[WHAT TO PRODUCE]:
Tell how many lines in the data below hold the string "hlen"; give nothing but the number.

[Stored data entries]
=====

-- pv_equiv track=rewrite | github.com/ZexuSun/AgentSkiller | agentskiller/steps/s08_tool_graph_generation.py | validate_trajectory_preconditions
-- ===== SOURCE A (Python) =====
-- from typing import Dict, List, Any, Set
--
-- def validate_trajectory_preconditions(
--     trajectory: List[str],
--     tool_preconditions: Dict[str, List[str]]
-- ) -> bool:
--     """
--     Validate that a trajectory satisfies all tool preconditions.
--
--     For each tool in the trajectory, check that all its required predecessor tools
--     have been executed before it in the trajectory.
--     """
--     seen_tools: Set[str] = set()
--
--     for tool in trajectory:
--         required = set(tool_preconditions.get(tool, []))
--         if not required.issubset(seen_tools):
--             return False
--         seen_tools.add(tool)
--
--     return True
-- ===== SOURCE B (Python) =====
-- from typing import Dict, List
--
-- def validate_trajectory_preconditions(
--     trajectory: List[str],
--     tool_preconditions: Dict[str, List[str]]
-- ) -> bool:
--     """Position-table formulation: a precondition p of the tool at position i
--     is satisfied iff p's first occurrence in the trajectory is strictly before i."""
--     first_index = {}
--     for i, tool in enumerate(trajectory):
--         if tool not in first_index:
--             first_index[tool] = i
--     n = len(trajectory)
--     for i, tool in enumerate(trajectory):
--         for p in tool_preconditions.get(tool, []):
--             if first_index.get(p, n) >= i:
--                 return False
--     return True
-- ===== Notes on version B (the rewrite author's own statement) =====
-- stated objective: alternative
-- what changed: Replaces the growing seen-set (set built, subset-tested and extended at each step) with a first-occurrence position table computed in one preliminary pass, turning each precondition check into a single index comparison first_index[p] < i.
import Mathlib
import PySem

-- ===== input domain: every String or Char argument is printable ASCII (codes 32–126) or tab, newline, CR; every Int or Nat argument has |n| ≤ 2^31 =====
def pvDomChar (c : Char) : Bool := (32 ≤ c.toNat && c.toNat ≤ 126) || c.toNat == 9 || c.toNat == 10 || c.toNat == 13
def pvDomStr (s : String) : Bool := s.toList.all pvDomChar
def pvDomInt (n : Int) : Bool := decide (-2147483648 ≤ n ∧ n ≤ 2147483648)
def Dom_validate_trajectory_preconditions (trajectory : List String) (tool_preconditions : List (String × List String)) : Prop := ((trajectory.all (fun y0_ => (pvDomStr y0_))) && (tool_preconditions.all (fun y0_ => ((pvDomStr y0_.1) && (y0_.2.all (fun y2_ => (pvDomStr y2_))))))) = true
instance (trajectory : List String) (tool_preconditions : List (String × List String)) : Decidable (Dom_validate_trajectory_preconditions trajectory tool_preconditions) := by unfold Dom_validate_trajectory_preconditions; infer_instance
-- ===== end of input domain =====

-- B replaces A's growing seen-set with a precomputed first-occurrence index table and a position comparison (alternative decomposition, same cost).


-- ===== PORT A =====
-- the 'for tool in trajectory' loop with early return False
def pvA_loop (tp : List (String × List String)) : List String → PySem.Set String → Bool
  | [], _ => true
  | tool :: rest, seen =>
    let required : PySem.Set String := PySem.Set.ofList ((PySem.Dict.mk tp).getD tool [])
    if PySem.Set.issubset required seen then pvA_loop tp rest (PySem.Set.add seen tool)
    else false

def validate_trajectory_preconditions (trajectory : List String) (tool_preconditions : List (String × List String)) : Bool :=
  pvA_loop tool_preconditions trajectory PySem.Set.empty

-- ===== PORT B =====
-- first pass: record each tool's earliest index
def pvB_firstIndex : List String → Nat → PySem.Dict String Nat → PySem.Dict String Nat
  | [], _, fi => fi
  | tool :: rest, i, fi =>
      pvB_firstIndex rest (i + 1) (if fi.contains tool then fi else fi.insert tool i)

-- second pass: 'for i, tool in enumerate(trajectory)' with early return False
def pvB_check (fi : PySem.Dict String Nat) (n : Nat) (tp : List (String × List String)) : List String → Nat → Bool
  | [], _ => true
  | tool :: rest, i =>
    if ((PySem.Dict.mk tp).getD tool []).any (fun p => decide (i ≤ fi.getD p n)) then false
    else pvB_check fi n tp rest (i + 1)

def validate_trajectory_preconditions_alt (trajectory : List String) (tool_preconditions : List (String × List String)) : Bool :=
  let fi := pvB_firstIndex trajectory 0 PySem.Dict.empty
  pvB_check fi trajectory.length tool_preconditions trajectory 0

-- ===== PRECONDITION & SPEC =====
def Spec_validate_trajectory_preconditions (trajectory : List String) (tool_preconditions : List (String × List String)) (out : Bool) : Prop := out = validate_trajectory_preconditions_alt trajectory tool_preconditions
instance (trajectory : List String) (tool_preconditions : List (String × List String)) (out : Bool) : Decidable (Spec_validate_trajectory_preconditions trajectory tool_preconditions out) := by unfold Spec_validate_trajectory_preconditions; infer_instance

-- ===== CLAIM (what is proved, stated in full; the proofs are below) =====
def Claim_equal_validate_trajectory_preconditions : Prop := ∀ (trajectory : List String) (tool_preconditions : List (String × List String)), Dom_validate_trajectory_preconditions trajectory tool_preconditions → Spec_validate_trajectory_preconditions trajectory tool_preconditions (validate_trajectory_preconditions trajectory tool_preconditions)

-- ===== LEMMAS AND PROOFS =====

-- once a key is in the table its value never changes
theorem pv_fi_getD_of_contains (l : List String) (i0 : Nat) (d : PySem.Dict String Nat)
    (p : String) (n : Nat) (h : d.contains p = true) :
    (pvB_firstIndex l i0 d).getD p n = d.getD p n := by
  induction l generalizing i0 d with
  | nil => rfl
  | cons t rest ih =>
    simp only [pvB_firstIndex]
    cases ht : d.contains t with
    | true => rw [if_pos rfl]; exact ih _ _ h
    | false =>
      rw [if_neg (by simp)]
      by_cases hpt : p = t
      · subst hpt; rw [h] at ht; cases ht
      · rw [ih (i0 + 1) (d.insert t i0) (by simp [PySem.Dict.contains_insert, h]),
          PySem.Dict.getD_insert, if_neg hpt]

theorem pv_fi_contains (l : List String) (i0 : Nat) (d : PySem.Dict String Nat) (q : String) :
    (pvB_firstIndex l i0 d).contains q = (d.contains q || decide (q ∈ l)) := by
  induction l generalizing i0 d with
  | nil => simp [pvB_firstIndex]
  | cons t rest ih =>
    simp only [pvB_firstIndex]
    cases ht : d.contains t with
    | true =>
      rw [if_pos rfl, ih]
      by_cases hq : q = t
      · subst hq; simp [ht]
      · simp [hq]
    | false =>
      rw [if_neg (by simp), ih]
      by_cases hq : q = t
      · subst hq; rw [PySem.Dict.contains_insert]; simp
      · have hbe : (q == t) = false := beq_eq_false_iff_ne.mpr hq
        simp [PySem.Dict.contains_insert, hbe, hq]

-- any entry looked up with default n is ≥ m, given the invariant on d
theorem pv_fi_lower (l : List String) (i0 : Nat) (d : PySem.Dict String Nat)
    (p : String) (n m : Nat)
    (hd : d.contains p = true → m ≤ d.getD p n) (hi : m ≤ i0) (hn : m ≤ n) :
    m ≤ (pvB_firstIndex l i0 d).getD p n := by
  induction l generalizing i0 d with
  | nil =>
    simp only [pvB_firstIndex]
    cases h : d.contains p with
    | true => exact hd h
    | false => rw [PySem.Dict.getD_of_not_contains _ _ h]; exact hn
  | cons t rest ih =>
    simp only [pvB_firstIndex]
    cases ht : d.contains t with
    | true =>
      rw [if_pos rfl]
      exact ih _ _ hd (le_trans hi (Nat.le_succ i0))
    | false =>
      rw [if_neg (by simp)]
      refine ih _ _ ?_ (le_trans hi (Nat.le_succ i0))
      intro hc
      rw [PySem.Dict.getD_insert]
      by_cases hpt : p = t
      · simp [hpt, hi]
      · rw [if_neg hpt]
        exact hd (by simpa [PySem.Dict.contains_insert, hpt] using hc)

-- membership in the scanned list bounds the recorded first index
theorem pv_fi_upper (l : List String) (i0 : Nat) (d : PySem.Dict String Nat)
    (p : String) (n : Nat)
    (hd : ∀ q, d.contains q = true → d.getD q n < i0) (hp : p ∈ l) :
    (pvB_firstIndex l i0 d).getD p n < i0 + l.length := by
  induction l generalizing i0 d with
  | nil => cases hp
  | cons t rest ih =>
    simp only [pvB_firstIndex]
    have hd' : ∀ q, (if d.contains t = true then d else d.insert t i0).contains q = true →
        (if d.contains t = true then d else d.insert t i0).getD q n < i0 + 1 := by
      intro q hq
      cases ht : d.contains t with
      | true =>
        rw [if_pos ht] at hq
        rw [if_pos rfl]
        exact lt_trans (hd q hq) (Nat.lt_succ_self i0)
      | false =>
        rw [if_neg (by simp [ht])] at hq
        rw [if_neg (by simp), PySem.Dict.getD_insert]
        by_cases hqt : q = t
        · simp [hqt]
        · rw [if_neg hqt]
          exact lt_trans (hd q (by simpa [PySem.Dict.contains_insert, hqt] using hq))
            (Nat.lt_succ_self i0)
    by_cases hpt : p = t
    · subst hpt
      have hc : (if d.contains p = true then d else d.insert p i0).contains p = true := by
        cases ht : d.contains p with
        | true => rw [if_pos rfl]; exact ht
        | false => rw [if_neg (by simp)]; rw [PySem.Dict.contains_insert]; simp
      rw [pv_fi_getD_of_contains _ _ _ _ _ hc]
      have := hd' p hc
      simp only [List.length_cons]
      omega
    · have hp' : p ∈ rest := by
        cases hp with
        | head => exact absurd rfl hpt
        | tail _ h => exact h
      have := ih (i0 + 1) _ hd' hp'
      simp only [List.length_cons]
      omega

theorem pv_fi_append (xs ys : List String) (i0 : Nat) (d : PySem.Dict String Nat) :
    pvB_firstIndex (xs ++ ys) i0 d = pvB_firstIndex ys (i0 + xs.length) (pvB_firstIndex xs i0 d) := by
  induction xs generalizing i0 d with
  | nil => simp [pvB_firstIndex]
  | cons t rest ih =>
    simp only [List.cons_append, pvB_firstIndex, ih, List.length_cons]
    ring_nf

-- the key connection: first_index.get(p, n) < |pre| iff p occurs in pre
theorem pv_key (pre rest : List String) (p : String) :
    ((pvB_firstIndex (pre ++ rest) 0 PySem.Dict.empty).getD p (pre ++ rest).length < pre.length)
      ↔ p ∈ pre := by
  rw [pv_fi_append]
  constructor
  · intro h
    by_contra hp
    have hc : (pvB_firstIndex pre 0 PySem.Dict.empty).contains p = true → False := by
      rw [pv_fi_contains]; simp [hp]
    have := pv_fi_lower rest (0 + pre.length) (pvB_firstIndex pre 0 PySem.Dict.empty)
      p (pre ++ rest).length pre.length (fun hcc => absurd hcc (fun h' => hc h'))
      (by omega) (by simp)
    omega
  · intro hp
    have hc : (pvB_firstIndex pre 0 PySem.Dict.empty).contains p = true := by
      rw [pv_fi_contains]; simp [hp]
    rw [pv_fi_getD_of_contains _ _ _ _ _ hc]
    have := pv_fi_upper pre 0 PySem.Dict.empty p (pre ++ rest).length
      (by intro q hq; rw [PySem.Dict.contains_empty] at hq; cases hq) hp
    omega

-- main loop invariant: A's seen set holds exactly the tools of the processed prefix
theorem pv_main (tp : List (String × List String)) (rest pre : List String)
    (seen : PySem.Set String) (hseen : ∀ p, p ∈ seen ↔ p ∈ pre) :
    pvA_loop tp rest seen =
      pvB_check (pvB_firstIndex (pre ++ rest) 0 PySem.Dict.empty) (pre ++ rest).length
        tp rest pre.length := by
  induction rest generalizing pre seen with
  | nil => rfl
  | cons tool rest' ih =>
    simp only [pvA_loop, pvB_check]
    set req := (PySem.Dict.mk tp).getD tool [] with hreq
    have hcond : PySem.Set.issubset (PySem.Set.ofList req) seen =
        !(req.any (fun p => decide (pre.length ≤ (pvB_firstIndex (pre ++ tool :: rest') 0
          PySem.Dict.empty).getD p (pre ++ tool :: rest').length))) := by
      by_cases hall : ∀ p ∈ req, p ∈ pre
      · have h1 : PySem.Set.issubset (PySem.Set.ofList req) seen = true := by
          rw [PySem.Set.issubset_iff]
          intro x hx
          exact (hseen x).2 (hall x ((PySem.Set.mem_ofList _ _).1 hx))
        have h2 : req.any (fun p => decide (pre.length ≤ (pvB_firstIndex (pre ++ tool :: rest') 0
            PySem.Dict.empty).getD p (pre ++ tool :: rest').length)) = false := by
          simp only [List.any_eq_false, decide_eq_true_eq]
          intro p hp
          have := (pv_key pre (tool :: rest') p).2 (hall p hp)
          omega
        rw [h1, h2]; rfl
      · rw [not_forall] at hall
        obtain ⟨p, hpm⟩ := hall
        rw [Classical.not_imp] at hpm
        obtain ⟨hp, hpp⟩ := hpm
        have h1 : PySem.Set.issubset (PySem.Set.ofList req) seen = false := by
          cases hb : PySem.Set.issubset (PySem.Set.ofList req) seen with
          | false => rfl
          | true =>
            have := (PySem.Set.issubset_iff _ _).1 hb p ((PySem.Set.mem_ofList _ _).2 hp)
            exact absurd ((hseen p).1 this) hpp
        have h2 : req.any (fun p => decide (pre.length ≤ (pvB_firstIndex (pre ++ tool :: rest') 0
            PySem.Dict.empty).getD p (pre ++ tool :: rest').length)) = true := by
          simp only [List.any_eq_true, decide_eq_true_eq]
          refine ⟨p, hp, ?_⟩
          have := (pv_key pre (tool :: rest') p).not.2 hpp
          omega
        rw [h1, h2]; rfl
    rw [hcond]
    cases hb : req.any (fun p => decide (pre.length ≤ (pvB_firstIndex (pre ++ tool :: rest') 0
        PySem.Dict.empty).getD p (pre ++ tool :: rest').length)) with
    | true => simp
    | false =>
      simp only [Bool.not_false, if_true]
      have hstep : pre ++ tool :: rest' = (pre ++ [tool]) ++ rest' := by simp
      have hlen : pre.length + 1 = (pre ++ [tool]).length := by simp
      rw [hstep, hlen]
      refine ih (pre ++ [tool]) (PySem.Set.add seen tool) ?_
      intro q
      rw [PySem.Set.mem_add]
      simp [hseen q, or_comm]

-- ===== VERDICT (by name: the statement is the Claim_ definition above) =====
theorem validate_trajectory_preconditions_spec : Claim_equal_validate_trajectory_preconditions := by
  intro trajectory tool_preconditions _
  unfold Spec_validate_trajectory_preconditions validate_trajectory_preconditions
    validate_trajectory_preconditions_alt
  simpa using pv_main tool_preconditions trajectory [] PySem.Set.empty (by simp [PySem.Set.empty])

=====

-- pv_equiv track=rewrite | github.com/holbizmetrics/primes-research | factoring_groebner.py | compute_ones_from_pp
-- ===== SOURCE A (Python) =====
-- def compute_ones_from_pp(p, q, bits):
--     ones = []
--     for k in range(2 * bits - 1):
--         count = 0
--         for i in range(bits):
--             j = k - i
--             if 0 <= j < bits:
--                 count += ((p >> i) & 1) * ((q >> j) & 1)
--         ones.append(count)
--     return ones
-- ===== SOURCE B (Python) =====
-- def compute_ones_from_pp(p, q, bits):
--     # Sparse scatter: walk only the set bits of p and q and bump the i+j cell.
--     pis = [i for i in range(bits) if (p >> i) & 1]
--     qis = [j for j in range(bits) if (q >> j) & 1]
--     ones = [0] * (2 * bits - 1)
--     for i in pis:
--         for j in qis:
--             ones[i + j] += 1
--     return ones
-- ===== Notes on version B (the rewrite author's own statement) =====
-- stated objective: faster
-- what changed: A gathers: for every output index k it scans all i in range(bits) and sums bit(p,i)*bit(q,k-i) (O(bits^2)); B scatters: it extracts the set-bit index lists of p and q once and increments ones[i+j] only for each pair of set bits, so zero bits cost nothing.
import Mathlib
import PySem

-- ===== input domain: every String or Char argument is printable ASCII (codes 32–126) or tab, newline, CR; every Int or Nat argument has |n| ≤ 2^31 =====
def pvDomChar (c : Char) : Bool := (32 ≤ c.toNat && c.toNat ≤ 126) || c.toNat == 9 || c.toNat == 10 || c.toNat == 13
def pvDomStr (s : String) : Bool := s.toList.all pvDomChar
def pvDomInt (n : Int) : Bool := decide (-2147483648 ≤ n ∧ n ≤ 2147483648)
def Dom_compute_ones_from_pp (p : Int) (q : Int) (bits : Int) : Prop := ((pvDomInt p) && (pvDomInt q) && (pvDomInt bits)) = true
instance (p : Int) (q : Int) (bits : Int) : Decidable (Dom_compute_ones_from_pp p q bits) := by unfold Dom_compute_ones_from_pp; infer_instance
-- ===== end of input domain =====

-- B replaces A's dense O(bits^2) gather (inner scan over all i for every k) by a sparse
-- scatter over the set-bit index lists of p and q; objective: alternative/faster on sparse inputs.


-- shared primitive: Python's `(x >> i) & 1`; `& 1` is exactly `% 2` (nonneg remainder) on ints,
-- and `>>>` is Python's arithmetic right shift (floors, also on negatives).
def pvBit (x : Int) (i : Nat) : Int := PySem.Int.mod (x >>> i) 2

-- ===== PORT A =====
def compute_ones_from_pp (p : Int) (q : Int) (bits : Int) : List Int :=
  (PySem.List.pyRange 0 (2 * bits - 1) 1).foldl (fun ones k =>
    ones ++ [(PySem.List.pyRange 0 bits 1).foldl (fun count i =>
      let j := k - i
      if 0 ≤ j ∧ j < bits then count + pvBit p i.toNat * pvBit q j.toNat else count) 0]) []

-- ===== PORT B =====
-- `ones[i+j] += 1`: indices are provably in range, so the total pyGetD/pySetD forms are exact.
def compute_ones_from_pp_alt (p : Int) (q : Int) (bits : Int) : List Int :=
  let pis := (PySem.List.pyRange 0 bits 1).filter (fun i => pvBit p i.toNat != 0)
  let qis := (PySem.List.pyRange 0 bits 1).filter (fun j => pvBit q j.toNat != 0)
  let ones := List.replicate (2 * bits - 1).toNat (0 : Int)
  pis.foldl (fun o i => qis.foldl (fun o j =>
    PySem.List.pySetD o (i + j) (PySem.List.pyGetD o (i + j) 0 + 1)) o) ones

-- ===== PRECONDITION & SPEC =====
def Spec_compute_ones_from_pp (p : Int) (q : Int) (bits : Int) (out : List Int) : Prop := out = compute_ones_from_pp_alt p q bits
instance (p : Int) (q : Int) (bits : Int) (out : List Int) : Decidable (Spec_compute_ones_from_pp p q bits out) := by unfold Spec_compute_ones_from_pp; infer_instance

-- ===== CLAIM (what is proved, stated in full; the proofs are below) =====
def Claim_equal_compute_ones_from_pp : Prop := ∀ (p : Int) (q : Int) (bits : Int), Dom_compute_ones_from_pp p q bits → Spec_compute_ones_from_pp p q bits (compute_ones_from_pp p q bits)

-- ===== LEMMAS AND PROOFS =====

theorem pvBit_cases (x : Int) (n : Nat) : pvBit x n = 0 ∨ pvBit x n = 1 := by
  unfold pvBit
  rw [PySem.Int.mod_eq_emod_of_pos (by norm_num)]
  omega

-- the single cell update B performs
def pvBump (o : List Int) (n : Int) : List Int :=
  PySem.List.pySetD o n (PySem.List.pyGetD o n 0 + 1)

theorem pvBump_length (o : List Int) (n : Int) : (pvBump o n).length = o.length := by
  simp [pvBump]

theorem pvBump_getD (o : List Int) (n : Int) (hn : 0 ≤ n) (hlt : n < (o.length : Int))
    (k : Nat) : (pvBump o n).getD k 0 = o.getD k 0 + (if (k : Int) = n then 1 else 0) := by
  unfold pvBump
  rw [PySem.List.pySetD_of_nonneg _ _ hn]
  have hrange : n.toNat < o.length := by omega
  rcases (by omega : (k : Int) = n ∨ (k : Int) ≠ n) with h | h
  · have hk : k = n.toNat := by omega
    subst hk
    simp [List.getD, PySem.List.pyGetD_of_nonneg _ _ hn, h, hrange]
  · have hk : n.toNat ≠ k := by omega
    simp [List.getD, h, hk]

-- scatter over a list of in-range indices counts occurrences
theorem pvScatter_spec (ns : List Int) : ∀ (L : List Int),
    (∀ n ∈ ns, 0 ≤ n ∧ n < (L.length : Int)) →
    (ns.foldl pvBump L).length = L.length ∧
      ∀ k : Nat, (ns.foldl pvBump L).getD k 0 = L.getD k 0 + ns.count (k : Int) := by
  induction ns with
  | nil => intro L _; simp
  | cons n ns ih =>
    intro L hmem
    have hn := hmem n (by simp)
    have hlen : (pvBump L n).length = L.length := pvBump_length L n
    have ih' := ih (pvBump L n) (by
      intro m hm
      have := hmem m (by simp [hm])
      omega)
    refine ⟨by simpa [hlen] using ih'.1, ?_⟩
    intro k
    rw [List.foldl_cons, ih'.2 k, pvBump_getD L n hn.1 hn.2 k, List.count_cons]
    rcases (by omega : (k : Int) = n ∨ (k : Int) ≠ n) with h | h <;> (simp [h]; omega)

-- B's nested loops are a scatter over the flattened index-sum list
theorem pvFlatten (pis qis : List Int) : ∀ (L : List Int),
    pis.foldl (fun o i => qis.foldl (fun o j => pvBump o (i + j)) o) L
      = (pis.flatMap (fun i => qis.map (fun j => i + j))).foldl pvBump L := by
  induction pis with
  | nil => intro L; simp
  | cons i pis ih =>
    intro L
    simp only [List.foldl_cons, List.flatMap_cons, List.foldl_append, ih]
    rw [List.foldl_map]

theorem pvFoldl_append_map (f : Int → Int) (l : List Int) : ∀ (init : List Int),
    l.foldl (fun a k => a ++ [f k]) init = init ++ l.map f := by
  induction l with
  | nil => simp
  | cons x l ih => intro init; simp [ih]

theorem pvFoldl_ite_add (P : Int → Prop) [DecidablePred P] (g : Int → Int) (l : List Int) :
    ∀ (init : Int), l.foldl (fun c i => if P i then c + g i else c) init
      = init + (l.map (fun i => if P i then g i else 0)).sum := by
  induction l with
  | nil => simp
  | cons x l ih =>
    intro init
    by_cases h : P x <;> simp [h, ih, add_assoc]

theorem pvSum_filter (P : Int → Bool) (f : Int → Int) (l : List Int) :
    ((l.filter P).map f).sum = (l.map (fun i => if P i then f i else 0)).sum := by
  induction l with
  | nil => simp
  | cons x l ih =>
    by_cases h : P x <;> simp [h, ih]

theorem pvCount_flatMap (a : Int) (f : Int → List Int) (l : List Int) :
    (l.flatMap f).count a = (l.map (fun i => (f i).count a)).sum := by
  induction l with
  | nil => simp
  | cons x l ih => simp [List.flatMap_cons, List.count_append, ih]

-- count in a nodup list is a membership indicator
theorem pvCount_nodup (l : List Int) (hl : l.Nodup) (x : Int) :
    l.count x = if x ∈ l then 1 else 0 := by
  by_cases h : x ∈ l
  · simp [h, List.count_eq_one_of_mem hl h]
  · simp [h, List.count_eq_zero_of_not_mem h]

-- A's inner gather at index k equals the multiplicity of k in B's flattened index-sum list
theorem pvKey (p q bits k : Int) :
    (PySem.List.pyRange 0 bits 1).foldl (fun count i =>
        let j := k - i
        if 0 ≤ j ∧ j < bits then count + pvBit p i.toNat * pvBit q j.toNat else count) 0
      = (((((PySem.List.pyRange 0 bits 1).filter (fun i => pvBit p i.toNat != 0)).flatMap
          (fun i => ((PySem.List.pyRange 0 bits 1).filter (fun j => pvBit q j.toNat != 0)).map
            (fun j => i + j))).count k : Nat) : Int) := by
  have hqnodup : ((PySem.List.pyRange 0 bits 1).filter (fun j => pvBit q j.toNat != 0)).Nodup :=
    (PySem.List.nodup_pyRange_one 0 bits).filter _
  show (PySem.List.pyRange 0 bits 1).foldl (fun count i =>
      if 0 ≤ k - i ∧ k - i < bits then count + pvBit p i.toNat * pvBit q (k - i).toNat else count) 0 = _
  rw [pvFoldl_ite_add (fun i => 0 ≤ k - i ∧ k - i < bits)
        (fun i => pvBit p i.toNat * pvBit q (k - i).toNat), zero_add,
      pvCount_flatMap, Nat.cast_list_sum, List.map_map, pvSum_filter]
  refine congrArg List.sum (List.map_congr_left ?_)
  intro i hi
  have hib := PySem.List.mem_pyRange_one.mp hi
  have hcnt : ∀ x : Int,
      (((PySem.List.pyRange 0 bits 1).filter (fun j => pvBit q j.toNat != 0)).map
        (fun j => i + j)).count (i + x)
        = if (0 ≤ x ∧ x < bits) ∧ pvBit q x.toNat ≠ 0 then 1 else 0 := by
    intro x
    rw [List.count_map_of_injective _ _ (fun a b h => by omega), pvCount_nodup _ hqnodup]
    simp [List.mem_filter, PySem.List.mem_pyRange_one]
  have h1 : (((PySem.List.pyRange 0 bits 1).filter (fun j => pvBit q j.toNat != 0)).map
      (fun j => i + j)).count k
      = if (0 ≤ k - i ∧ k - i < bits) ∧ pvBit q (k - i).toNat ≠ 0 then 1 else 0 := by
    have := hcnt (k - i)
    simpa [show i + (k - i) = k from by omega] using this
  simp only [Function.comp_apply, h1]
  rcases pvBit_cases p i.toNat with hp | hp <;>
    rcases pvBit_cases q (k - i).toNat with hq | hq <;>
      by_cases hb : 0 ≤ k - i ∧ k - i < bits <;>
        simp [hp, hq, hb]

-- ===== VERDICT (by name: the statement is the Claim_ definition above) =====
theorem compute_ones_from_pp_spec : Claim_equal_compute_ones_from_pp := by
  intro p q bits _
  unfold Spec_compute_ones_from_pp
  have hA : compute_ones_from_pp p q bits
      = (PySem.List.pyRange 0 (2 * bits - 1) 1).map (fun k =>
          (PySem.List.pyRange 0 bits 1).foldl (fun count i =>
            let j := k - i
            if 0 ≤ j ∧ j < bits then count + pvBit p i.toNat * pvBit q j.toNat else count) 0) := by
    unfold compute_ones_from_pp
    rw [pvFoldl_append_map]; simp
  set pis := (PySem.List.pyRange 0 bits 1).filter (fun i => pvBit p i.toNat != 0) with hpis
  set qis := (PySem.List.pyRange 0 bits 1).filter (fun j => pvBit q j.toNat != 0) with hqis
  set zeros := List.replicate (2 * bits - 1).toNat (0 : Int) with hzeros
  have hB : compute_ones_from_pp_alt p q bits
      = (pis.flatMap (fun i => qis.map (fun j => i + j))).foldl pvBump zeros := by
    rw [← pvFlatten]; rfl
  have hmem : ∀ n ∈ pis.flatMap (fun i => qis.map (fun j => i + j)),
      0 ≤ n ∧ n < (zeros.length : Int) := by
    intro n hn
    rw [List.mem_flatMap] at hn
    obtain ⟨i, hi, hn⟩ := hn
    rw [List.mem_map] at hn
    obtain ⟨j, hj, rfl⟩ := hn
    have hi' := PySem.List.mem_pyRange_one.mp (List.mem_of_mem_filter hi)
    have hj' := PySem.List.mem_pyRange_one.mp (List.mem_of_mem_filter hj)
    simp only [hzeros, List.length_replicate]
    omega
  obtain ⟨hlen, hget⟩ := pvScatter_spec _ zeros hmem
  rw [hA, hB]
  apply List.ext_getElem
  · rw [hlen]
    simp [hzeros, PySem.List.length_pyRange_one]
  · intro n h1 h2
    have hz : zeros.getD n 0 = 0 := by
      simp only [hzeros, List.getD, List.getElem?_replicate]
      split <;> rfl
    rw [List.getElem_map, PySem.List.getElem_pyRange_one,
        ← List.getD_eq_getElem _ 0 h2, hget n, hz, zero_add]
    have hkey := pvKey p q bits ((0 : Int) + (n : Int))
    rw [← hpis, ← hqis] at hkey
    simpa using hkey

=====

[ANSWER TO THE PROBLEM]:
6